EXERCISE INPUTS
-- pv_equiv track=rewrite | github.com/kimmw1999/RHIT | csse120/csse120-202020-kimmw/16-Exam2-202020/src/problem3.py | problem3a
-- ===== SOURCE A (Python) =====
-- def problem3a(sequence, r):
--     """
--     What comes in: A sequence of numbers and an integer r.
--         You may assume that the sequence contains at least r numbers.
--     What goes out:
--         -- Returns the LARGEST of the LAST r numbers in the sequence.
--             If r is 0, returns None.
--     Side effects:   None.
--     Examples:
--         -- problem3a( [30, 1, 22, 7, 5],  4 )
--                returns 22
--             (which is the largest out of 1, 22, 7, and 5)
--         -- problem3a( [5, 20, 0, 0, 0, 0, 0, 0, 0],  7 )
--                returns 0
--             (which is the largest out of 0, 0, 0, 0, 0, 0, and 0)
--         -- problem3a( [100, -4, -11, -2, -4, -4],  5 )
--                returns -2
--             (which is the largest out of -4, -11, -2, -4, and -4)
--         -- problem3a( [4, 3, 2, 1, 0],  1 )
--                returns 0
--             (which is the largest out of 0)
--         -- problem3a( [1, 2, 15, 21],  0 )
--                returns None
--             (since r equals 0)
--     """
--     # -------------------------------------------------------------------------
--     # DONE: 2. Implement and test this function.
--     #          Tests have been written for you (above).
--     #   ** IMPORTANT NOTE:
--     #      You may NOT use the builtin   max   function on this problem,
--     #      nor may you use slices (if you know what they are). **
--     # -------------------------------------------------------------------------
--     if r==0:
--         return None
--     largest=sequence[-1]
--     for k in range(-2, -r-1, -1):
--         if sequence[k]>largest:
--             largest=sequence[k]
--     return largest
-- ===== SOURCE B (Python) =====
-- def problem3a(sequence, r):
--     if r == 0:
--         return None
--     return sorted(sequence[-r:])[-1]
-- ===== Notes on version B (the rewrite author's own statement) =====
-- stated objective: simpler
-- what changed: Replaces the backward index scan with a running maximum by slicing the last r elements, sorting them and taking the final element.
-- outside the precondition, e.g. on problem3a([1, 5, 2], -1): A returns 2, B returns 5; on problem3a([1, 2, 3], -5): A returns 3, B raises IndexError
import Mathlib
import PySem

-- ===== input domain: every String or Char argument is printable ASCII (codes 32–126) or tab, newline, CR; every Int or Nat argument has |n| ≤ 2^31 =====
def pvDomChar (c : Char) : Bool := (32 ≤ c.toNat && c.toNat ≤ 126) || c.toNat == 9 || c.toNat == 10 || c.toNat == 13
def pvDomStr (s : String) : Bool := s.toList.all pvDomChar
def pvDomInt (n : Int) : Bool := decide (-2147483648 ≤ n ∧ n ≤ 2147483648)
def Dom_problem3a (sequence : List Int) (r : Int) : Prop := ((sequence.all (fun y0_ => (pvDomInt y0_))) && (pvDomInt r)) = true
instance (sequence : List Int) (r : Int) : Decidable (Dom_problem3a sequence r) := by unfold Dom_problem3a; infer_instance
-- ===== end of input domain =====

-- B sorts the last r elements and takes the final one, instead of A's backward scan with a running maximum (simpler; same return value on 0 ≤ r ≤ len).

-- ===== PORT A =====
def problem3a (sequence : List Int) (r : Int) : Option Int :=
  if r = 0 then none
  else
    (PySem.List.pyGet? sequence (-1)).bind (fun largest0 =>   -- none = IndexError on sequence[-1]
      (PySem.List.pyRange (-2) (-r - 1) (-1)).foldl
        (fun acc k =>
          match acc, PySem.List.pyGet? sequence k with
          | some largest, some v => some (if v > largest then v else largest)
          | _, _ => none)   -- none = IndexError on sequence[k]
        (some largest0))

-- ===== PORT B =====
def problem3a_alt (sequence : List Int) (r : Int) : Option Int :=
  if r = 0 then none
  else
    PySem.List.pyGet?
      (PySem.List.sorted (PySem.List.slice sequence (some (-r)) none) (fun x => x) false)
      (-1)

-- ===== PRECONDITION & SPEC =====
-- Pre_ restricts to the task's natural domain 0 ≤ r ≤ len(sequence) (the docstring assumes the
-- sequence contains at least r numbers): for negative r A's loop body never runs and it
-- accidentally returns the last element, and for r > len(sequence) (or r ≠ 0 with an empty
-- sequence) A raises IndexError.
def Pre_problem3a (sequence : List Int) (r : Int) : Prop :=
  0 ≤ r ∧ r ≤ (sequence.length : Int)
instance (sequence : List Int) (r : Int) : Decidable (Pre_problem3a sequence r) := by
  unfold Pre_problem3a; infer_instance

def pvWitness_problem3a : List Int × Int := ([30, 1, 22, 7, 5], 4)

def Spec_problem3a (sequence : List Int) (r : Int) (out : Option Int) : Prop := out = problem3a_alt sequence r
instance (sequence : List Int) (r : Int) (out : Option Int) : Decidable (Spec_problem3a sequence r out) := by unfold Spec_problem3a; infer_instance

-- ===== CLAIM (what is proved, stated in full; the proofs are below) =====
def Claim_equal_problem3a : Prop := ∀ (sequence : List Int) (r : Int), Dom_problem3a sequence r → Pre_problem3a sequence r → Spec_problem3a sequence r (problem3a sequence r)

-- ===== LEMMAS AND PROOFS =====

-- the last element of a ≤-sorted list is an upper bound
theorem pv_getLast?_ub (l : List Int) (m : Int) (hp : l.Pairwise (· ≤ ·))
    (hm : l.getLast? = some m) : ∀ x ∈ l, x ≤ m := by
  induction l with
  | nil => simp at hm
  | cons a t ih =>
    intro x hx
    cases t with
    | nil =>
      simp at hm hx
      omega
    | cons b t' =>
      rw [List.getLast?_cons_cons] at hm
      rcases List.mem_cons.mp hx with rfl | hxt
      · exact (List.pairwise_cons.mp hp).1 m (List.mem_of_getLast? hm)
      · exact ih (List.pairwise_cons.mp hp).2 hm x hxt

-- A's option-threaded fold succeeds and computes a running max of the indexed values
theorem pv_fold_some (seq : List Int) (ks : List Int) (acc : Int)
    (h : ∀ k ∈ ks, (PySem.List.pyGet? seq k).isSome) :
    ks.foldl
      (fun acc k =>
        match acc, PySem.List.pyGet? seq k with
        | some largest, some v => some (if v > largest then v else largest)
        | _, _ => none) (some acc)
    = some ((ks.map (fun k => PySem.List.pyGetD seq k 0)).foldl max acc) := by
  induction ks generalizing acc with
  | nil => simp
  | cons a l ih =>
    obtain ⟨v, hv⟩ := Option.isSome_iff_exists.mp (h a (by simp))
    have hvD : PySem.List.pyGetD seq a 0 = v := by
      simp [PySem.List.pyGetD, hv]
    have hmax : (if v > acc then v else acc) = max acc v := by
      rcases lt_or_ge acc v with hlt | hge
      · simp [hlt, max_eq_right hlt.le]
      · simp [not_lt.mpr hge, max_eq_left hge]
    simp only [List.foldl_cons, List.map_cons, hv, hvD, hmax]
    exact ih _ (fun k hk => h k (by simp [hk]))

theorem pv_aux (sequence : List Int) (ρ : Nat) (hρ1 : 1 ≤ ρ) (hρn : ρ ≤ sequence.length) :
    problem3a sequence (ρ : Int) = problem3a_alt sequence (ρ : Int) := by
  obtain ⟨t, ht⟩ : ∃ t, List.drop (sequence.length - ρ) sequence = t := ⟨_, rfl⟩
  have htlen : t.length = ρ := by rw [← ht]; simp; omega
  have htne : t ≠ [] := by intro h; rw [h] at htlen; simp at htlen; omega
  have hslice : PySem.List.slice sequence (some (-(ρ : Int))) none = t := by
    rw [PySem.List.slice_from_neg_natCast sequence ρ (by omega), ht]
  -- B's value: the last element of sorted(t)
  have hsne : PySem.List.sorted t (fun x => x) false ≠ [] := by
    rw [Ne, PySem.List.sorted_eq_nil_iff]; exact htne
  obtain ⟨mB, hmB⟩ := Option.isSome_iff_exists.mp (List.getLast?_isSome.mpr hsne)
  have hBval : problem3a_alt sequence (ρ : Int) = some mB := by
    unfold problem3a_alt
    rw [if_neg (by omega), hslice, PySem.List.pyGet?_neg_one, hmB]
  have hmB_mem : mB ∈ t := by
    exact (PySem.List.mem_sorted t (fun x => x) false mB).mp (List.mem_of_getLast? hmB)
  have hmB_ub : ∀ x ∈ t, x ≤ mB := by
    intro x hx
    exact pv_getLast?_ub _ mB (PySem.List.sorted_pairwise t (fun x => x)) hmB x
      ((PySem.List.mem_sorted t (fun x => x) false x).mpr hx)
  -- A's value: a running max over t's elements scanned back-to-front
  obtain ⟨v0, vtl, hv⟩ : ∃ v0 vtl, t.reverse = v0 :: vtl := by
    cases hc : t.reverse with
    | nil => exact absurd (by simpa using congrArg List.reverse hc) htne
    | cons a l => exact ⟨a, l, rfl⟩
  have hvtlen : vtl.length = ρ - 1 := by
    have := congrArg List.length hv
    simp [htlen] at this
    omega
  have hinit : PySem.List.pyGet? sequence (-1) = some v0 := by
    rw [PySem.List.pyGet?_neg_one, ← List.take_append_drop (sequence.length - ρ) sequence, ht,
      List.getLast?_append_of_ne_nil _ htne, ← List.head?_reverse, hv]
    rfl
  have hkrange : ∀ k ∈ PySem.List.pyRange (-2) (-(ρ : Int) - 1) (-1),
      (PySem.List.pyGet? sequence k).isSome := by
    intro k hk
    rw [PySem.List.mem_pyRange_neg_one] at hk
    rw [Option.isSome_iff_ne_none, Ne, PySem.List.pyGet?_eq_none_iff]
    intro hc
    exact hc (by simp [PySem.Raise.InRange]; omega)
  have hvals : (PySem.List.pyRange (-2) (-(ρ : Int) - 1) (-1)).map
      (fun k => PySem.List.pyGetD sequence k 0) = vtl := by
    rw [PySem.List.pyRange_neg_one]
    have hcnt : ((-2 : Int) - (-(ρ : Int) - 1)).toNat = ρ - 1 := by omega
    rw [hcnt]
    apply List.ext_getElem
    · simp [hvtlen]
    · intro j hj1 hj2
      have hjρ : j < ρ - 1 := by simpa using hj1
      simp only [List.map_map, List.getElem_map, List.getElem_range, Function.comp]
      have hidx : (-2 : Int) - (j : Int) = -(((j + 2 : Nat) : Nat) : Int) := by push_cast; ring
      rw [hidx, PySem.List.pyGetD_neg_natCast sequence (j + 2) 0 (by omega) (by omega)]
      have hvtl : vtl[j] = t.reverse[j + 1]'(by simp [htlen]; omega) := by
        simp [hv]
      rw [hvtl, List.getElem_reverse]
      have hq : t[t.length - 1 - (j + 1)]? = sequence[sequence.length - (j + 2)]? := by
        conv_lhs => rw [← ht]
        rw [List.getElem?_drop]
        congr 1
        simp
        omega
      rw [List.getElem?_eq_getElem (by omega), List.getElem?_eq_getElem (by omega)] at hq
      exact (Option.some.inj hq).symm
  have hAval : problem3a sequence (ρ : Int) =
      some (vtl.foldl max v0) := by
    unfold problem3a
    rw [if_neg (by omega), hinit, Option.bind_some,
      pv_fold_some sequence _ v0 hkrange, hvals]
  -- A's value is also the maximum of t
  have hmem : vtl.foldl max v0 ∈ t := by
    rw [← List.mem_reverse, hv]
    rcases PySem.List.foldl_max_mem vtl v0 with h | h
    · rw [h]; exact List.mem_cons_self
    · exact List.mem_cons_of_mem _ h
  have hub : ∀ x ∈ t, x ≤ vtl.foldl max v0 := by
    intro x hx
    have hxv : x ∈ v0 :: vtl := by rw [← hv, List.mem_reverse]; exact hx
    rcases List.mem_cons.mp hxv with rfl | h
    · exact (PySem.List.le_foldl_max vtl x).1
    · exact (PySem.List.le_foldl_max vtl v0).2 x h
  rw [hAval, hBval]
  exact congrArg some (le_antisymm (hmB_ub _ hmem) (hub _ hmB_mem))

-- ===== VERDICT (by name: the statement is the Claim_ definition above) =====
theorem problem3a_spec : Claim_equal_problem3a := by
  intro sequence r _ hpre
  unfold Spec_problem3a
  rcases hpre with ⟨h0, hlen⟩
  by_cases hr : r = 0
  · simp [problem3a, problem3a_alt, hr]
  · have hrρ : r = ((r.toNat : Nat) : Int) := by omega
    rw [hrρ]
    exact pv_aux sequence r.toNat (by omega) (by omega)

REQUIRED ACTION
Beginning at the line above that contains "theorem pv_fold_some (seq", return each line exactly through the line that contains "[hlt, max_eq_right hlt.le]", and no others.

ANSWER BOX
theorem pv_fold_some (seq : List Int) (ks : List Int) (acc : Int)
    (h : ∀ k ∈ ks, (PySem.List.pyGet? seq k).isSome) :
    ks.foldl
      (fun acc k =>
        match acc, PySem.List.pyGet? seq k with
        | some largest, some v => some (if v > largest then v else largest)
        | _, _ => none) (some acc)
    = some ((ks.map (fun k => PySem.List.pyGetD seq k 0)).foldl max acc) := by
  induction ks generalizing acc with
  | nil => simp
  | cons a l ih =>
    obtain ⟨v, hv⟩ := Option.isSome_iff_exists.mp (h a (by simp))
    have hvD : PySem.List.pyGetD seq a 0 = v := by
      simp [PySem.List.pyGetD, hv]
    have hmax : (if v > acc then v else acc) = max acc v := by
      rcases lt_or_ge acc v with hlt | hge
      · simp [hlt, max_eq_right hlt.le]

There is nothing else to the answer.